What you need to produce from the material below is an exact transcription of the lines from the one with "-- A's loop with the flag clear" through the one with "simp only [xinetdLoopA, xinetdPhase1]", both included, and no other line.

## Material shown
********

-- pv_equiv track=rewrite | github.com/hojjang98/SK-Shieldus-rookies-28 | projects/week_10/scanner/scanners/os_scan/39_tftp_talk_services.py | _xinetd_enabled
-- ===== SOURCE A (Python) =====
-- def _xinetd_enabled(content):
--     has_disable = False
--     for line in content.splitlines():
--         line = line.strip()
--         if not line or line.startswith('#'):
--             continue
--         if line.startswith("disable"):
--             has_disable = True
--             if "no" in line:
--                 return True
--     return not has_disable
-- ===== SOURCE B (Python) =====
-- def _xinetd_enabled(content):
--     lines = content.splitlines()
--     n = len(lines)
--     # phase 1: advance to the first 'disable' directive (comments/blank lines
--     # cannot start with 'disable' after strip, so no explicit skip is needed)
--     i = 0
--     while i < n and not lines[i].strip().startswith("disable"):
--         i += 1
--     if i == n:
--         return True  # no disable directive at all: service enabled by default
--     # phase 2: does any disable directive from here on say 'no'?
--     while i < n:
--         s = lines[i].strip()
--         if s.startswith("disable") and "no" in s:
--             return True
--         i += 1
--     return False
-- ===== Notes on version B (the rewrite author's own statement) =====
-- stated objective: alternative
-- what changed: Replaced the flag-plus-early-return loop by a two-phase index-driven state machine: a first while loop only locates the first 'disable' directive (answering True if none exists), and a second while loop over the remaining suffix searches for a disable directive containing 'no'; the has_disable flag and the comment/blank skip disappear.
import Mathlib
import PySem

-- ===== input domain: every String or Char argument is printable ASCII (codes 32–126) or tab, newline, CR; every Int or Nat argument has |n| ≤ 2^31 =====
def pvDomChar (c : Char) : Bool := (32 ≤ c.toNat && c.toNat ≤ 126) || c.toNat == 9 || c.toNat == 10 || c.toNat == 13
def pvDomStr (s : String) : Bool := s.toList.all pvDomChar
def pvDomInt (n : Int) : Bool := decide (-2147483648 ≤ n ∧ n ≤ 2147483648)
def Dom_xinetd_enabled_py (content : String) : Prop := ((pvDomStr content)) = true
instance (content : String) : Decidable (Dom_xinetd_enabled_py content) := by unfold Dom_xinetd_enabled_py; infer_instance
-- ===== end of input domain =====

-- B replaces A's has_disable flag and early-return loop by a two-phase state
-- machine: locate the first 'disable' directive, then search the suffix for
-- one containing 'no' (alternative decomposition, same cost).

-- ===== PORT A =====
-- the for-loop over content.splitlines() with the has_disable flag and early return
def xinetdLoopA : List String → Bool → Bool
  | [], hasDisable => !hasDisable
  | raw :: rest, hasDisable =>
    let line := PySem.Str.strip raw
    if line = "" || PySem.Str.startswith line "#" then
      xinetdLoopA rest hasDisable
    else if PySem.Str.startswith line "disable" then
      if PySem.Str.isIn "no" line then true
      else xinetdLoopA rest true
    else
      xinetdLoopA rest hasDisable

def xinetd_enabled_py (content : String) : Bool :=
  xinetdLoopA (PySem.Str.splitlines content) false

-- ===== PORT B =====
-- phase 1: 'while i < n and not lines[i].strip().startswith("disable"): i += 1';
-- returns the suffix lines[i:] (none when i == n)
def xinetdPhase1 : List String → Option (List String)
  | [] => none
  | l :: rest =>
    if PySem.Str.startswith (PySem.Str.strip l) "disable" then some (l :: rest)
    else xinetdPhase1 rest

-- phase 2: 'while i < n: …' over the remaining suffix
def xinetdPhase2 : List String → Bool
  | [] => false
  | l :: rest =>
    let s := PySem.Str.strip l
    if PySem.Str.startswith s "disable" && PySem.Str.isIn "no" s then true
    else xinetdPhase2 rest

def xinetd_enabled_py_alt (content : String) : Bool :=
  match xinetdPhase1 (PySem.Str.splitlines content) with
  | none => true
  | some suffix => xinetdPhase2 suffix

-- ===== PRECONDITION & SPEC =====
def Spec_xinetd_enabled_py (content : String) (out : Bool) : Prop := out = xinetd_enabled_py_alt content
instance (content : String) (out : Bool) : Decidable (Spec_xinetd_enabled_py content out) := by unfold Spec_xinetd_enabled_py; infer_instance

-- ===== CLAIM (what is proved, stated in full; the proofs are below) =====
def Claim_equal_xinetd_enabled_py : Prop := ∀ (content : String), Dom_xinetd_enabled_py content → Spec_xinetd_enabled_py content (xinetd_enabled_py content)

-- ===== LEMMAS AND PROOFS =====

-- a line starting with '#' cannot start with "disable" (Chars level)
theorem chars_hash_not_disable (cs : List Char)
    (h : PySem.Chars.startswith cs ['#'] = true) :
    PySem.Chars.startswith cs ['d', 'i', 's', 'a', 'b', 'l', 'e'] = false := by
  rw [PySem.Chars.startswith_iff] at h
  by_contra hc
  rw [Bool.not_eq_false, PySem.Chars.startswith_iff] at hc
  obtain ⟨t1, h1⟩ := h
  obtain ⟨t2, h2⟩ := hc
  rw [← h2] at h1
  simp at h1

-- the empty line cannot start with "disable"
theorem chars_empty_not_disable :
    PySem.Chars.startswith ([] : List Char) ['d', 'i', 's', 'a', 'b', 'l', 'e'] = false := by
  decide

-- A's loop with the flag already set is exactly B's phase 2
theorem loopA_true_eq_phase2 (lines : List String) :
    xinetdLoopA lines true = xinetdPhase2 lines := by
  induction lines with
  | nil => simp [xinetdLoopA, xinetdPhase2]
  | cons raw rest ih =>
    simp only [xinetdLoopA, xinetdPhase2]
    by_cases hempty : PySem.Str.strip raw = ""
    · have h0 : PySem.Chars.strip raw.toList = [] := by
        have := congrArg String.toList hempty
        simpa [PySem.Str.strip] using this
      simp [h0, chars_empty_not_disable, ih]
    · by_cases hhash : PySem.Chars.startswith (PySem.Chars.strip raw.toList) ['#'] = true
      · simp [hempty, PySem.Str.startswith, hhash, chars_hash_not_disable _ hhash, ih]
      · by_cases hdis : PySem.Chars.startswith (PySem.Chars.strip raw.toList)
            ['d', 'i', 's', 'a', 'b', 'l', 'e'] = true
        · by_cases hno : PySem.Chars.isIn ['n', 'o'] (PySem.Chars.strip raw.toList) = true
          · simp [hempty, hhash, hdis, hno, PySem.Str.startswith, PySem.Str.isIn]
          · simp [hempty, hhash, hdis, hno, PySem.Str.startswith, PySem.Str.isIn, ih]
        · simp [hempty, hhash, hdis, PySem.Str.startswith, ih]

-- A's loop with the flag clear is phase 1 followed by phase 2
theorem loopA_false_eq_phases (lines : List String) :
    xinetdLoopA lines false
      = (match xinetdPhase1 lines with
         | none => true
         | some suffix => xinetdPhase2 suffix) := by
  induction lines with
  | nil => simp [xinetdLoopA, xinetdPhase1]
  | cons raw rest ih =>
    simp only [xinetdLoopA, xinetdPhase1]
    by_cases hempty : PySem.Str.strip raw = ""
    · have h0 : PySem.Chars.strip raw.toList = [] := by
        have := congrArg String.toList hempty
        simpa [PySem.Str.strip] using this
      simp [h0, chars_empty_not_disable, ih]
    · by_cases hhash : PySem.Chars.startswith (PySem.Chars.strip raw.toList) ['#'] = true
      · simp [hempty, PySem.Str.startswith, hhash, chars_hash_not_disable _ hhash, ih]
      · by_cases hdis : PySem.Chars.startswith (PySem.Chars.strip raw.toList)
            ['d', 'i', 's', 'a', 'b', 'l', 'e'] = true
        · by_cases hno : PySem.Chars.isIn ['n', 'o'] (PySem.Chars.strip raw.toList) = true
          · simp [hempty, hhash, hdis, hno, PySem.Str.startswith, PySem.Str.isIn,
              xinetdPhase2]
          · simp [hempty, hhash, hdis, hno, PySem.Str.startswith, PySem.Str.isIn,
              xinetdPhase2, loopA_true_eq_phase2]
        · simp [hempty, hhash, hdis, PySem.Str.startswith, ih]

-- ===== VERDICT (by name: the statement is the Claim_ definition above) =====
theorem xinetd_enabled_py_spec : Claim_equal_xinetd_enabled_py := by
  intro content _
  unfold Spec_xinetd_enabled_py xinetd_enabled_py xinetd_enabled_py_alt
  exact loopA_false_eq_phases _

********

## Output for this exercise
-- A's loop with the flag clear is phase 1 followed by phase 2
theorem loopA_false_eq_phases (lines : List String) :
    xinetdLoopA lines false
      = (match xinetdPhase1 lines with
         | none => true
         | some suffix => xinetdPhase2 suffix) := by
  induction lines with
  | nil => simp [xinetdLoopA, xinetdPhase1]
  | cons raw rest ih =>
    simp only [xinetdLoopA, xinetdPhase1]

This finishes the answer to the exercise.